== Segment start ==

-- ===== PRECONDITION & SPEC =====
-- Pre_ excludes exactly the inputs with an odd number of '"' characters, on which A's
-- st[i+1:].index('"') raises ValueError (B's split-parity check also raises ValueError there).
def Pre_rid_of_spaces (st : String) : Prop := st.toList.count '"' % 2 = 0
instance (st : String) : Decidable (Pre_rid_of_spaces st) := by
  unfold Pre_rid_of_spaces; infer_instance

def pvWitness_rid_of_spaces : String := "let x = \"a b\" ;"

def Spec_rid_of_spaces (st : String) (out : String) : Prop := out = rid_of_spaces_alt st
instance (st : String) (out : String) : Decidable (Spec_rid_of_spaces st out) := by
  unfold Spec_rid_of_spaces; infer_instance

-- ===== CLAIM (what is proved, stated in full; the proofs are below) =====
def Claim_equal_rid_of_spaces : Prop :=
  ∀ (st : String), Dom_rid_of_spaces st → Pre_rid_of_spaces st →
    Spec_rid_of_spaces st (rid_of_spaces st)

-- ===== LEMMAS AND PROOFS =====


-- proof-side mirror of B's split: split a char list on '"'
def pvSplitQ : List Char → List (List Char)
  | [] => [[]]
  | c :: rest =>
    if c == '"' then [] :: pvSplitQ rest
    else match pvSplitQ rest with
      | [] => [[c]]
      | p :: ps => (c :: p) :: ps

def pvConsH (p : List Char) : List (List Char) → List (List Char)
  | [] => [p]
  | q :: qs => (p ++ q) :: qs

-- B's whole post-split pipeline, fused into one scan (proof vehicle)
def pvBscan : List Char → Bool → List Char
  | [], _ => []
  | c :: rest, prev =>
    if c == '"' then
      match PySem.List.index? rest '"' with
      | none => []
      | some k =>
        '"' :: (((rest.take k).flatMap (fun d => if d == ' ' then ['<', '>'] else [d])) ++ ['"'])
          ++ pvBscan (rest.drop (k + 1)) false
    else if pvWs c then (if prev then [] else [' ']) ++ pvBscan rest true
    else c :: pvBscan rest false
termination_by cs _ => cs.length
decreasing_by all_goals (simp; try omega)

-- A's final add_space state (whether trailing whitespace was left pending)
def pvPend : List Char → Bool → Bool
  | [], add => add
  | c :: rest, add =>
    if c == '"' then
      match PySem.List.index? rest '"' with
      | none => false
      | some k => pvPend (rest.drop (k + 1)) false
    else if pvWs c then pvPend rest true
    else pvPend rest false
termination_by cs _ => cs.length
decreasing_by all_goals (simp; try omega)

def pvB0 (cs : List Char) (prev : Bool) : List Char :=
  match pvSplitQ cs with
  | [] => []
  | p :: ps => pvCollapse p prev ++ pvProcParts ps 1

-- replace with a single-char needle is a per-character flatMap
lemma pvReplaceGo (a : Char) (new : List Char) :
    ∀ fuel l acc, l.length ≤ fuel →
      PySem.Chars.replace.go [a] new fuel l acc
        = acc.reverse ++ l.flatMap (fun c => if c == a then new else [c]) := by
  intro fuel
  induction fuel with
  | zero => intro l acc h; simp at h; subst h; simp [PySem.Chars.replace.go]
  | succ n ih =>
    intro l acc h
    cases l with
    | nil => simp [PySem.Chars.replace.go]
    | cons c t =>
      rw [PySem.Chars.replace.go]
      by_cases hc : c = a
      · subst hc
        have hp : [c].isPrefixOf (c :: t) = true := by simp [List.isPrefixOf]
        simp only [hp, if_true]
        rw [ih _ _ (by simpa using Nat.le_of_succ_le_succ h)]
        simp
      · have hp : [a].isPrefixOf (c :: t) = false := by
          simp [List.isPrefixOf]; exact fun hh => (hc hh.symm).elim
        simp only [hp, Bool.false_eq_true, if_false]
        rw [ih _ _ (by simpa using Nat.le_of_succ_le_succ h)]
        simp [hc]

lemma pvReplaceChar (cs : List Char) (a : Char) (new : List Char) :
    PySem.Chars.replace cs [a] new = cs.flatMap (fun c => if c == a then new else [c]) := by
  rw [PySem.Chars.replace]
  simp only [List.isEmpty_cons, Bool.false_eq_true, if_false]
  exact pvReplaceGo a new cs.length cs [] (le_refl _)

lemma pvCountFlatMap (cs : List Char) (a : Char) (new : List Char)
    (ha : a ≠ '"') (hn : '"' ∉ new) :
    (cs.flatMap (fun c => if c == a then new else [c])).count '"' = cs.count '"' := by
  induction cs with
  | nil => simp
  | cons c t iht =>
    simp only [List.flatMap_cons, List.count_append, iht]
    by_cases hc : c = a
    · simp [hc, List.count_eq_zero.2 hn, List.count_cons, Ne.symm ha]
      omega
    · simp [hc, List.count_cons]
      omega

lemma pvSymbols_ne_quote : ∀ x ∈ pvSymbols, x ≠ '"' := by
  intro x hx
  fin_cases hx <;> decide

lemma pvCountFold : ∀ (syms : List Char) (s : List Char), (∀ x ∈ syms, x ≠ '"') →
    ((syms.foldl (fun s sym =>
      if PySem.Chars.isIn [sym] s then PySem.Chars.replace s [sym] [' ', sym, ' '] else s) s).count '"')
      = s.count '"' := by
  intro syms
  induction syms with
  | nil => intro s _; rfl
  | cons a t iht =>
    intro s hm
    have ha : a ≠ '"' := hm a (by simp)
    have step : ((if PySem.Chars.isIn [a] s then PySem.Chars.replace s [a] [' ', a, ' '] else s).count '"') = s.count '"' := by
      split_ifs with h
      · rw [pvReplaceChar, pvCountFlatMap s a _ ha (by intro hmem; simp at hmem; exact ha hmem.symm)]
      · rfl
    rw [List.foldl_cons, iht _ (fun x hx => hm x (by simp [hx])), step]

lemma pvCountReplaceSyms (cs : List Char) :
    (pvReplaceSyms cs).count '"' = cs.count '"' :=
  pvCountFold pvSymbols cs pvSymbols_ne_quote

lemma pvSplitQ_ne_nil : ∀ cs, pvSplitQ cs ≠ [] := by
  intro cs
  cases cs with
  | nil => simp [pvSplitQ]
  | cons c rest =>
    simp only [pvSplitQ]
    split
    · simp
    · split <;> simp

lemma pvSplitGo :
    ∀ fuel l cur acc, l.length < fuel →
      PySem.Chars.splitOn.go ['"'] fuel l cur acc
        = acc.reverse ++ pvConsH cur.reverse (pvSplitQ l) := by
  intro fuel
  induction fuel with
  | zero => intro l cur acc h; omega
  | succ n ih =>
    intro l cur acc h
    cases l with
    | nil => simp [PySem.Chars.splitOn.go, pvSplitQ, pvConsH]
    | cons c t =>
      rw [PySem.Chars.splitOn.go]
      by_cases hc : c = '"'
      · subst hc
        have hp : ['"'].isPrefixOf ('"' :: t) = true := by simp [List.isPrefixOf]
        simp only [hp, if_true]
        rw [ih _ _ _ (by simpa using Nat.lt_of_succ_lt_succ h)]
        simp only [pvSplitQ, beq_self_eq_true, if_true, List.reverse_cons]
        rcases hq : pvSplitQ t with _ | ⟨p, ps⟩
        · exact absurd hq (pvSplitQ_ne_nil t)
        · simp [pvConsH, hq]
      · have hp : ['"'].isPrefixOf (c :: t) = false := by
          simp [List.isPrefixOf]; exact fun hh => (hc hh.symm).elim
        simp only [hp, Bool.false_eq_true, if_false]
        rw [ih _ _ _ (by simpa using Nat.lt_of_succ_lt_succ h)]
        simp only [pvSplitQ, List.reverse_cons]
        have hcb : (c == '"') = false := by simp [hc]
        simp only [hcb, Bool.false_eq_true, if_false]
        rcases hq : pvSplitQ t with _ | ⟨p, ps⟩
        · exact absurd hq (pvSplitQ_ne_nil t)
        · simp [pvConsH]

lemma pvSplitOnQuote (cs : List Char) : PySem.Chars.splitOn cs ['"'] = pvSplitQ cs := by
  rw [PySem.Chars.splitOn, pvSplitGo (cs.length + 1) cs [] [] (by omega)]
  rcases hq : pvSplitQ cs with _ | ⟨p, ps⟩
  · exact absurd hq (pvSplitQ_ne_nil cs)
  · simp [pvConsH]

lemma pvSplitQ_length : ∀ cs : List Char, (pvSplitQ cs).length = cs.count '"' + 1 := by
  intro cs
  induction cs with
  | nil => simp [pvSplitQ]
  | cons c t iht =>
    simp only [pvSplitQ, List.count_cons]
    by_cases hc : c = '"'
    · simp [hc, iht]
    · have hcb : (c == '"') = false := by simp [hc]
      simp only [hcb, Bool.false_eq_true, if_false]
      rcases hq : pvSplitQ t with _ | ⟨p, ps⟩
      · exact absurd hq (pvSplitQ_ne_nil t)
      · rw [hq] at iht; simp at iht ⊢; omega

lemma pvIdxSplit {rest : List Char} {k : Nat} (h : PySem.List.index? rest '"' = some k) :
    rest = rest.take k ++ '"' :: rest.drop (k + 1) ∧ '"' ∉ rest.take k ∧
      rest.take (k + 1) = rest.take k ++ ['"'] ∧
      rest.count '"' = (rest.drop (k + 1)).count '"' + 1 := by
  obtain ⟨pre, suf, hre, hlen, hnot⟩ := (PySem.List.index?_eq_some_iff rest '"' k).1 h
  subst hlen
  have htake : rest.take pre.length = pre := by
    rw [hre]; simp [List.take_append]
  have hdrop : rest.drop (pre.length + 1) = suf := by
    rw [hre]; simp [List.drop_append]
  refine ⟨?_, ?_, ?_, ?_⟩
  · rw [htake, hdrop]; exact hre
  · rw [htake]; exact hnot
  · rw [htake, hre]; simp [List.take_append]
  · rw [hdrop, hre]
    simp [List.count_append, List.count_cons, List.count_eq_zero.2 hnot]

lemma pvSplitQ_append {suf : List Char} : ∀ pre : List Char, '"' ∉ pre →
    pvSplitQ (pre ++ '"' :: suf) = pre :: pvSplitQ suf := by
  intro pre
  induction pre with
  | nil => intro _; simp [pvSplitQ]
  | cons c t iht =>
    intro hn
    have hc : c ≠ '"' := by intro hh; exact hn (by simp [hh])
    have hcb : (c == '"') = false := by simp [hc]
    simp only [List.cons_append, pvSplitQ, hcb, Bool.false_eq_true, if_false]
    rw [iht (fun hm => hn (by simp [hm]))]

lemma pvSplitQ_quote {rest : List Char} {k : Nat} (h : PySem.List.index? rest '"' = some k) :
    pvSplitQ rest = rest.take k :: pvSplitQ (rest.drop (k + 1)) := by
  obtain ⟨hre, hnot, _, _⟩ := pvIdxSplit h
  conv_lhs => rw [hre]
  exact pvSplitQ_append _ hnot

lemma pvProcParts_parity : ∀ (ps : List (List Char)) (k k' : Nat), k % 2 = k' % 2 →
    pvProcParts ps k = pvProcParts ps k' := by
  intro ps
  induction ps with
  | nil => intro k k' _; rfl
  | cons p t iht =>
    intro k k' h
    simp only [pvProcParts]
    rw [show (k % 2 == 1) = (k' % 2 == 1) by rw [h], iht (k+1) (k'+1) (by omega)]

lemma pvB0_eq_bscan : ∀ (n : Nat) (cs : List Char) (prev : Bool), cs.length ≤ n →
    cs.count '"' % 2 = 0 → pvB0 cs prev = pvBscan cs prev := by
  intro n
  induction n with
  | zero =>
    intro cs prev h _
    have : cs = [] := by cases cs <;> simp_all
    subst this
    simp [pvB0, pvSplitQ, pvCollapse, pvProcParts, pvBscan]
  | succ n ih =>
    intro cs prev h heven
    cases cs with
    | nil => simp [pvB0, pvSplitQ, pvCollapse, pvProcParts, pvBscan]
    | cons c rest =>
      by_cases hc : c = '"'
      · subst hc
        rcases hidx : PySem.List.index? rest '"' with _ | k
        · exfalso
          have : '"' ∉ rest := (PySem.List.index?_eq_none_iff rest '"').1 hidx
          have h0 : rest.count '"' = 0 := List.count_eq_zero.2 this
          simp [List.count_cons, h0] at heven
        · obtain ⟨_, _, _, hcnt⟩ := pvIdxSplit hidx
          have hevend : (rest.drop (k+1)).count '"' % 2 = 0 := by
            simp [List.count_cons] at heven; omega
          have hlen : (rest.drop (k+1)).length ≤ n := by
            simp at h ⊢; omega
          have hB0 : pvProcParts (pvSplitQ (rest.drop (k+1))) 0 = pvB0 (rest.drop (k+1)) false := by
            rcases hq : pvSplitQ (rest.drop (k+1)) with _ | ⟨p, ps⟩
            · exact absurd hq (pvSplitQ_ne_nil _)
            · simp [pvB0, hq, pvProcParts]
          rw [pvBscan]
          simp only [beq_self_eq_true, if_true, hidx]
          rw [pvB0]
          simp only [pvSplitQ, beq_self_eq_true, if_true]
          rw [pvSplitQ_quote hidx]
          simp only [pvCollapse, pvProcParts, List.nil_append]
          rw [pvProcParts_parity _ 2 0 (by omega), hB0, ih _ _ hlen hevend]
          rw [pvReplaceChar]
          simp [pvBscan, List.append_assoc]
      · have hcb : (c == '"') = false := by simp [hc]
        rcases hq : pvSplitQ rest with _ | ⟨p, ps⟩
        · exact absurd hq (pvSplitQ_ne_nil _)
        have heven' : rest.count '"' % 2 = 0 := by
          simp [List.count_cons, hc] at heven; omega
        have hlen : rest.length ≤ n := by simp at h; omega
        have hB0r : pvB0 rest = fun pv => pvCollapse p pv ++ pvProcParts ps 1 := by
          funext pv; simp [pvB0, hq]
        by_cases hw : pvWs c = true
        · rw [pvBscan]
          simp only [hcb, Bool.false_eq_true, if_false, hw, if_true]
          rw [pvB0]
          simp only [pvSplitQ, hcb, Bool.false_eq_true, if_false, hq]
          simp only [pvCollapse, hw, if_true]
          rw [← ih rest true hlen heven', hB0r]
          simp [List.append_assoc]
        · rw [pvBscan]
          simp only [hcb, Bool.false_eq_true, if_false, hw, if_false]
          rw [pvB0]
          simp only [pvSplitQ, hcb, Bool.false_eq_true, if_false, hq]
          simp only [pvCollapse, hw, Bool.false_eq_true, if_false]
          rw [← ih rest false hlen heven', hB0r]
          simp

== Segment end ==

Search the data for the string "index". List each line that has it.

-- st[i+1:].index('"') raises ValueError (B's split-parity check also raises ValueError there).
      match PySem.List.index? rest '"' with
      match PySem.List.index? rest '"' with
lemma pvIdxSplit {rest : List Char} {k : Nat} (h : PySem.List.index? rest '"' = some k) :
  obtain ⟨pre, suf, hre, hlen, hnot⟩ := (PySem.List.index?_eq_some_iff rest '"' k).1 h
lemma pvSplitQ_quote {rest : List Char} {k : Nat} (h : PySem.List.index? rest '"' = some k) :
        rcases hidx : PySem.List.index? rest '"' with _ | k
          have : '"' ∉ rest := (PySem.List.index?_eq_none_iff rest '"').1 hidx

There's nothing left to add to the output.